You need to consider whether the business' revenue will substantially decrease if the business is not operated under the franchisor's brand. This includes a consideration about brand value and additionally a consideration about the value of any marketing  (including local marketing) undertaken by the franchisor.

If the revenue earned by the business is derived from the franchisor's brand and the products or services offered by the brand, then financial modelling should be prepared to consider whether the business is viable without the franchisor's offering.

Another financial consideration is the cost of goods or services. Is the franchisor passing on the benefit of larger buying power? Can you purchase the goods and services required to operate the business at a lower price than what you are paying as a franchisee? Benefits are not always passed on directly. For example some franchisors will pay rebates into the marketing fund. 

Remember that even if you can get out of your franchise agreement and operate a competing business, you may not be able to offer exactly the same products or services and you may not be able to use the customer information that you obtained while operating the business as a franchise.

Another consideration is the value of the franchisor's support. This can range from the value of the business systems and processes developed by the franchisor, to the value of IT platforms used by the franchisor, to the value of one on one personal support provided by the franchisor. 

 

Can I Operate in Competition with the Franchisor?

 

A franchise agreement will usually contain a restraint of trade clause to stop you from competing with the franchisor after the franchise agreement has ended.

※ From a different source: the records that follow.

-- pv_equiv track=rewrite | github.com/Alectriciti/comfyui-adaptiveprompts | generator.py | _find_top_level_dollars
-- ===== SOURCE A (Python) =====
-- def _find_top_level_dollars(s: str) -> list[int]:
--     """
--     Return indices where top-level '$$' occurs (i.e., not inside nested {...} groups).
--     """
--     indices = []
--     depth = 0
--     i = 0
--     L = len(s)
--     while i < L:
--         c = s[i]
--         if c == "{":
--             depth += 1
--             i += 1
--             continue
--         if c == "}":
--             if depth > 0:
--                 depth -= 1
--             i += 1
--             continue
--         if depth == 0 and s.startswith("$$", i):
--             indices.append(i)
--             i += 2
--             continue
--         i += 1
--     return indices
-- ===== SOURCE B (Python) =====
-- def _find_top_level_dollars(s: str) -> list[int]:
--     # Pass 1: depth (floored at 0) before each position.
--     depths = []
--     d = 0
--     for c in s:
--         depths.append(d)
--         if c == '{':
--             d += 1
--         elif c == '}' and d > 0:
--             d -= 1
--     # Pass 2: jump between occurrences of '$$' with str.find.
--     out = []
--     start = 0
--     while True:
--         j = s.find('$$', start)
--         if j < 0:
--             break
--         if depths[j] == 0:
--             out.append(j)
--             start = j + 2
--         else:
--             start = j + 1
--     return out
-- ===== Notes on version B (the rewrite author's own statement) =====
-- stated objective: faster
-- what changed: Replaces the single char-by-char state machine with two passes: one pass precomputing the brace depth before every position, then a jump loop driven by str.find('$$', start) that skips directly between candidate occurrences.
import Mathlib
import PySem

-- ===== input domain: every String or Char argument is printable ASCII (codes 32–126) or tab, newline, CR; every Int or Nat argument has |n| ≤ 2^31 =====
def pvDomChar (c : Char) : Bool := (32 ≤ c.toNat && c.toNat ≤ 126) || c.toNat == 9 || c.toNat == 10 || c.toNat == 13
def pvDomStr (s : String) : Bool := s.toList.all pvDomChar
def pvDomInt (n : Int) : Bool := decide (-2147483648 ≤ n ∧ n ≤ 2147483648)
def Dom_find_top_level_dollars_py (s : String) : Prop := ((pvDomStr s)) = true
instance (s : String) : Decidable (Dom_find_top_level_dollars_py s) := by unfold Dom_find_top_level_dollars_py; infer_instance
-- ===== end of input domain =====

-- B replaces A's single char-by-char state machine by two passes (depth array, then a
-- find-driven jump loop); same O(n) cost, alternative decomposition. A is total.

-- ===== PORT A =====
-- literal port of A's while loop: index i, floored depth, appended indices; the while
-- loop is rendered with a fuel counter (s.length steps always suffice: i grows each turn).
-- s.startswith("$$", i) with 0 ≤ i is exactly "chars i and i+1 are both '$'".
def aGo (s : List Char) (fuel i depth : Nat) (acc : List Int) : List Int :=
  match fuel with
  | 0 => acc
  | fuel+1 =>
    if h : i < s.length then
      let c := s[i]
      if c = '{' then aGo s fuel (i+1) (depth+1) acc
      else if c = '}' then aGo s fuel (i+1) (if depth > 0 then depth - 1 else depth) acc
      else if depth = 0 ∧ s[i]? = some '$' ∧ s[i+1]? = some '$' then
        aGo s fuel (i+2) depth (acc ++ [(i : Int)])
      else aGo s fuel (i+1) depth acc
    else acc

def find_top_level_dollars_py (s : String) : List Int :=
  aGo s.toList s.toList.length 0 0 []

-- ===== PORT B =====
-- pass 1 of Source B: depths[k] = brace depth (floored at 0) before position k
def depthsGo (cs : List Char) (d : Nat) : List Nat :=
  match cs with
  | [] => []
  | c :: rest =>
      d :: depthsGo rest (if c = '{' then d + 1 else if c = '}' ∧ d > 0 then d - 1 else d)

-- hand port of s.find('$$', start) for 0 ≤ start (exact there: first j ≥ start with
-- s[j] = s[j+1] = '$'; Python's -1 rendered as none, matching Source B's "j < 0" test);
-- the scan is rendered with a fuel counter (s.length steps always suffice)
def findDD (s : List Char) (fuel start : Nat) : Option Nat :=
  match fuel with
  | 0 => none
  | fuel+1 =>
    if start + 2 ≤ s.length then
      if s[start]? = some '$' ∧ s[start+1]? = some '$' then some start
      else findDD s fuel (start+1)
    else none

-- pass 2 of Source B: the find-driven jump loop, with a fuel counter (s.length+1 turns suffice)
def bLoop (s : List Char) (depths : List Nat) (fuel start : Nat) (acc : List Int) : List Int :=
  match fuel with
  | 0 => acc
  | fuel+1 =>
    match findDD s s.length start with
    | none => acc
    | some j =>
        if PySem.List.pyGet? depths (j : Int) = some 0 then
          bLoop s depths fuel (j+2) (acc ++ [(j : Int)])
        else
          bLoop s depths fuel (j+1) acc

def find_top_level_dollars_py_alt (s : String) : List Int :=
  bLoop s.toList (depthsGo s.toList 0) (s.toList.length + 1) 0 []

-- ===== PRECONDITION & SPEC =====
def Spec_find_top_level_dollars_py (s : String) (out : List Int) : Prop := out = find_top_level_dollars_py_alt s
instance (s : String) (out : List Int) : Decidable (Spec_find_top_level_dollars_py s out) := by unfold Spec_find_top_level_dollars_py; infer_instance

-- ===== CLAIM (what is proved, stated in full; the proofs are below) =====
def Claim_equal_find_top_level_dollars_py : Prop := ∀ (s : String), Dom_find_top_level_dollars_py s → Spec_find_top_level_dollars_py s (find_top_level_dollars_py s)

-- ===== LEMMAS AND PROOFS =====

-- the common depth-step function and depth-before-position-i
def stepD (c : Char) (d : Nat) : Nat :=
  if c = '{' then d + 1 else if c = '}' ∧ d > 0 then d - 1 else d

def depthAt (s : List Char) (i : Nat) : Nat :=
  (s.take i).foldl (fun d c => stepD c d) 0

lemma depthAt_succ {s : List Char} {i : Nat} (h : i < s.length) :
    depthAt s (i+1) = stepD s[i] (depthAt s i) := by
  unfold depthAt
  rw [List.take_add_one, List.getElem?_eq_getElem h]
  rw [show (some s[i]).toList = [s[i]] from rfl, List.foldl_append]
  rfl

lemma depthsGo_get : ∀ (cs : List Char) (d i : Nat), i < cs.length →
    (depthsGo cs d)[i]? = some ((cs.take i).foldl (fun a c => stepD c a) d) := by
  intro cs
  induction cs with
  | nil => intro d i h; simp at h
  | cons c rest ih =>
    intro d i h
    cases i with
    | zero => simp [depthsGo]
    | succ i =>
      simp only [depthsGo, List.getElem?_cons_succ, List.take_succ_cons, List.foldl_cons]
      have : (if c = '{' then d + 1 else if c = '}' ∧ d > 0 then d - 1 else d) = stepD c d := rfl
      rw [this]
      exact ih _ i (by simpa using h)

lemma depthsGo_get0 {s : List Char} {i : Nat} (h : i < s.length) :
    (depthsGo s 0)[i]? = some (depthAt s i) :=
  depthsGo_get s 0 i h

lemma findDD_none_of_ge {s : List Char} {start : Nat} (h : s.length ≤ start + 1) :
    ∀ f, findDD s f start = none := by
  intro f
  cases f with
  | zero => rfl
  | succ f => rw [findDD, if_neg (by omega)]

-- with enough fuel the result does not depend on the fuel
lemma findDD_irr : ∀ (f f' : Nat) (s : List Char) (start : Nat),
    s.length ≤ start + f → s.length ≤ start + f' →
    findDD s f start = findDD s f' start := by
  intro f
  induction f with
  | zero =>
    intro f' s start h h'
    cases f' with
    | zero => rfl
    | succ f' => rw [findDD, findDD, if_neg (by omega)]
  | succ f ih =>
    intro f' s start h h'
    cases f' with
    | zero => rw [findDD, findDD, if_neg (by omega)]
    | succ f' =>
      rw [findDD, findDD]
      by_cases hle : start + 2 ≤ s.length
      · rw [if_pos hle, if_pos hle]
        by_cases hm : s[start]? = some '$' ∧ s[start+1]? = some '$'
        · rw [if_pos hm, if_pos hm]
        · rw [if_neg hm, if_neg hm]
          exact ih f' s (start+1) (by omega) (by omega)
      · rw [if_neg hle, if_neg hle]

lemma findDD_hit {s : List Char} {start : Nat}
    (h1 : s[start]? = some '$') (h2 : s[start+1]? = some '$') :
    findDD s s.length start = some start := by
  have hl : start + 2 ≤ s.length := by
    have hs : start + 1 < s.length := by
      by_contra hc
      rw [List.getElem?_eq_none (by omega)] at h2
      cases h2
    omega
  have hL : ∃ f, s.length = f + 1 := ⟨s.length - 1, by omega⟩
  obtain ⟨f, hf⟩ := hL
  conv_lhs => rw [hf]
  rw [findDD, if_pos (by omega), if_pos ⟨h1, h2⟩]

lemma findDD_skip {s : List Char} {start : Nat}
    (h : ¬ (s[start]? = some '$' ∧ s[start+1]? = some '$')) :
    findDD s s.length start = findDD s s.length (start+1) := by
  have h1 : findDD s s.length start = findDD s (s.length + 1) start :=
    findDD_irr _ _ s start (by omega) (by omega)
  rw [h1, findDD]
  by_cases hle : start + 2 ≤ s.length
  · rw [if_pos hle, if_neg h]
  · rw [if_neg hle, findDD_none_of_ge (by omega)]

lemma bLoop_none {s : List Char} {D : List Nat} {start : Nat}
    (h : findDD s s.length start = none) :
    ∀ f acc, bLoop s D f start acc = acc := by
  intro f acc
  cases f with
  | zero => rfl
  | succ f => rw [bLoop, h]

lemma bLoop_some {s : List Char} {D : List Nat} {start j f : Nat} (acc : List Int)
    (h : findDD s s.length start = some j) :
    bLoop s D (f+1) start acc =
      (if PySem.List.pyGet? D (j : Int) = some 0 then bLoop s D f (j+2) (acc ++ [(j : Int)])
       else bLoop s D f (j+1) acc) := by
  rw [bLoop, h]

-- if there is no '$$' at start, the jump loop behaves as if started at start+1
lemma bLoop_skip {s : List Char} {D : List Nat} {start : Nat}
    (h : ¬ (s[start]? = some '$' ∧ s[start+1]? = some '$')) :
    ∀ f acc, bLoop s D f start acc = bLoop s D f (start+1) acc := by
  intro f acc
  cases f with
  | zero => rfl
  | succ f => rw [bLoop, bLoop, findDD_skip h]

-- main invariant: from any aligned position i with A's depth = depthAt s i and enough
-- fuel on both sides, A's scan and B's jump loop produce the same result
lemma main_inv : ∀ (n : Nat) (s : List Char) (i : Nat) (acc : List Int) (fa fb : Nat),
    s.length - i ≤ n → s.length ≤ i + fa → s.length + 1 ≤ i + fb →
    aGo s fa i (depthAt s i) acc = bLoop s (depthsGo s 0) fb i acc := by
  intro n
  induction n with
  | zero =>
    intro s i acc fa fb h ha hb
    rw [bLoop_none (findDD_none_of_ge (by omega) _)]
    cases fa with
    | zero => rfl
    | succ fa => rw [aGo, dif_neg (by omega)]
  | succ n ih =>
    intro s i acc fa fb h ha hb
    by_cases hi : i < s.length
    · obtain ⟨fa, rfl⟩ : ∃ k, fa = k + 1 := ⟨fa - 1, by omega⟩
      rw [aGo, dif_pos hi]
      by_cases hbr : s[i] = '{'
      · -- '{' : depth+1, both programs move to i+1
        have hd : depthAt s (i+1) = depthAt s i + 1 := by
          rw [depthAt_succ hi, hbr]; simp [stepD]
        have hnm : ¬ (s[i]? = some '$' ∧ s[i+1]? = some '$') := by
          rw [List.getElem?_eq_getElem hi, hbr]; simp
        have hrec := ih s (i+1) acc fa fb (by omega) (by omega) (by omega)
        rw [hd] at hrec
        rw [if_pos hbr, hrec, ← bLoop_skip hnm]
      · by_cases hbr2 : s[i] = '}'
        · have hd : depthAt s (i+1) = (if depthAt s i > 0 then depthAt s i - 1 else depthAt s i) := by
            rw [depthAt_succ hi, hbr2]; simp only [stepD]
            split <;> split <;> simp_all
          have hnm : ¬ (s[i]? = some '$' ∧ s[i+1]? = some '$') := by
            rw [List.getElem?_eq_getElem hi, hbr2]; simp
          have hrec := ih s (i+1) acc fa fb (by omega) (by omega) (by omega)
          rw [hd] at hrec
          rw [if_neg hbr, if_pos hbr2, hrec, ← bLoop_skip hnm]
        · by_cases hm : s[i]? = some '$' ∧ s[i+1]? = some '$'
          · -- '$$' at i: both chars are '$', so depth is unchanged over i, i+1
            have hi1 : i + 1 < s.length := by
              by_contra hc
              have := hm.2
              rw [List.getElem?_eq_none (by omega)] at this
              cases this
            have hci : s[i] = '$' := by
              have := hm.1; rw [List.getElem?_eq_getElem hi] at this; simpa using this
            have hci1 : s[i+1] = '$' := by
              have := hm.2; rw [List.getElem?_eq_getElem hi1] at this; simpa using this
            have h1 : depthAt s (i+1) = depthAt s i := by
              rw [depthAt_succ hi, hci]; simp [stepD]
            have hd2 : depthAt s (i+2) = depthAt s i := by
              rw [show i+2 = (i+1)+1 by ring, depthAt_succ hi1, hci1, h1]
              simp [stepD]
            have hget : PySem.List.pyGet? (depthsGo s 0) ((i : Nat) : Int) = some (depthAt s i) := by
              rw [PySem.List.pyGet?_natCast, depthsGo_get0 hi]
            obtain ⟨fb, rfl⟩ : ∃ k, fb = k + 1 := ⟨fb - 1, by omega⟩
            by_cases hd0 : depthAt s i = 0
            · have hrec := ih s (i+2) (acc ++ [(i : Int)]) fa fb (by omega) (by omega) (by omega)
              rw [hd2] at hrec
              rw [if_neg hbr, if_neg hbr2, if_pos ⟨hd0, hm⟩, hrec,
                  bLoop_some acc (findDD_hit hm.1 hm.2),
                  if_pos (by rw [hget, hd0])]
            · have hrec := ih s (i+1) acc fa fb (by omega) (by omega) (by omega)
              rw [h1] at hrec
              rw [if_neg hbr, if_neg hbr2, if_neg (by tauto), hrec,
                  bLoop_some acc (findDD_hit hm.1 hm.2),
                  if_neg (by rw [hget]; simpa using hd0)]
          · -- ordinary char: depth unchanged, both move to i+1
            have hd : depthAt s (i+1) = depthAt s i := by
              rw [depthAt_succ hi]
              simp [stepD, hbr, hbr2]
            have hrec := ih s (i+1) acc fa fb (by omega) (by omega) (by omega)
            rw [hd] at hrec
            rw [if_neg hbr, if_neg hbr2, if_neg (by tauto), hrec, ← bLoop_skip hm]
    · rw [bLoop_none (findDD_none_of_ge (by omega) _)]
      cases fa with
      | zero => rfl
      | succ fa => rw [aGo, dif_neg (by omega)]

-- ===== VERDICT (by name: the statement is the Claim_ definition above) =====
theorem find_top_level_dollars_py_spec : Claim_equal_find_top_level_dollars_py := by
  intro s _
  unfold Spec_find_top_level_dollars_py find_top_level_dollars_py find_top_level_dollars_py_alt
  have := main_inv s.toList.length s.toList 0 [] s.toList.length (s.toList.length + 1)
    (by omega) (by omega) (by omega)
  simpa [depthAt] using this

However, except for franchise agreements where New South Wales law is applicable, a restraint of trade clause cannot be enforced unless it is reasonable.

"Reasonable" in relation to restraint clauses means that the restraint provides no more than adequate protection to the person who is trying to enforce the restraint (in this case the franchisor).

Often, franchise agreements contain fairly standard restraint clauses which may not take into account the particular circumstances of the business. This may lead to the restraint clause being unreasonable and unenforceable.

In addition to a restraint clause, franchise agreements will contain clauses that protect the franchisor's intellectual property. Some intellectual property clauses are quite basic and others are quite detailed, protecting customer data and supplier information.

If you are wanting to establish a similar business to that operated under the franchise network (or if you are wanting to simply de-badge and continue operating your business) you will need to consider the impact of any intellectual property clauses in addition to restraint of trade clauses.

 

Takeaways

  • Check the expiry date of your franchise agreement (and your lease if applicable).
  • Even if you "can" get out of your franchise agreement consider whether you "should" get out of your franchise agreement.
  • If you want to "de-badge" or operate a competing business have a franchise lawyer look at the provisions of the franchise agreement in particular the restraint of trade provisions.
  • Get financial advice as well as legal advice.

 

 

Disclaimer

The information in this article is general in nature and is not intended to address the circumstances of any person or other entity. Although we do our best to provide timely and accurate information, we do not guarantee that the information in this article is accurate or that it will continue to be accurate in the future.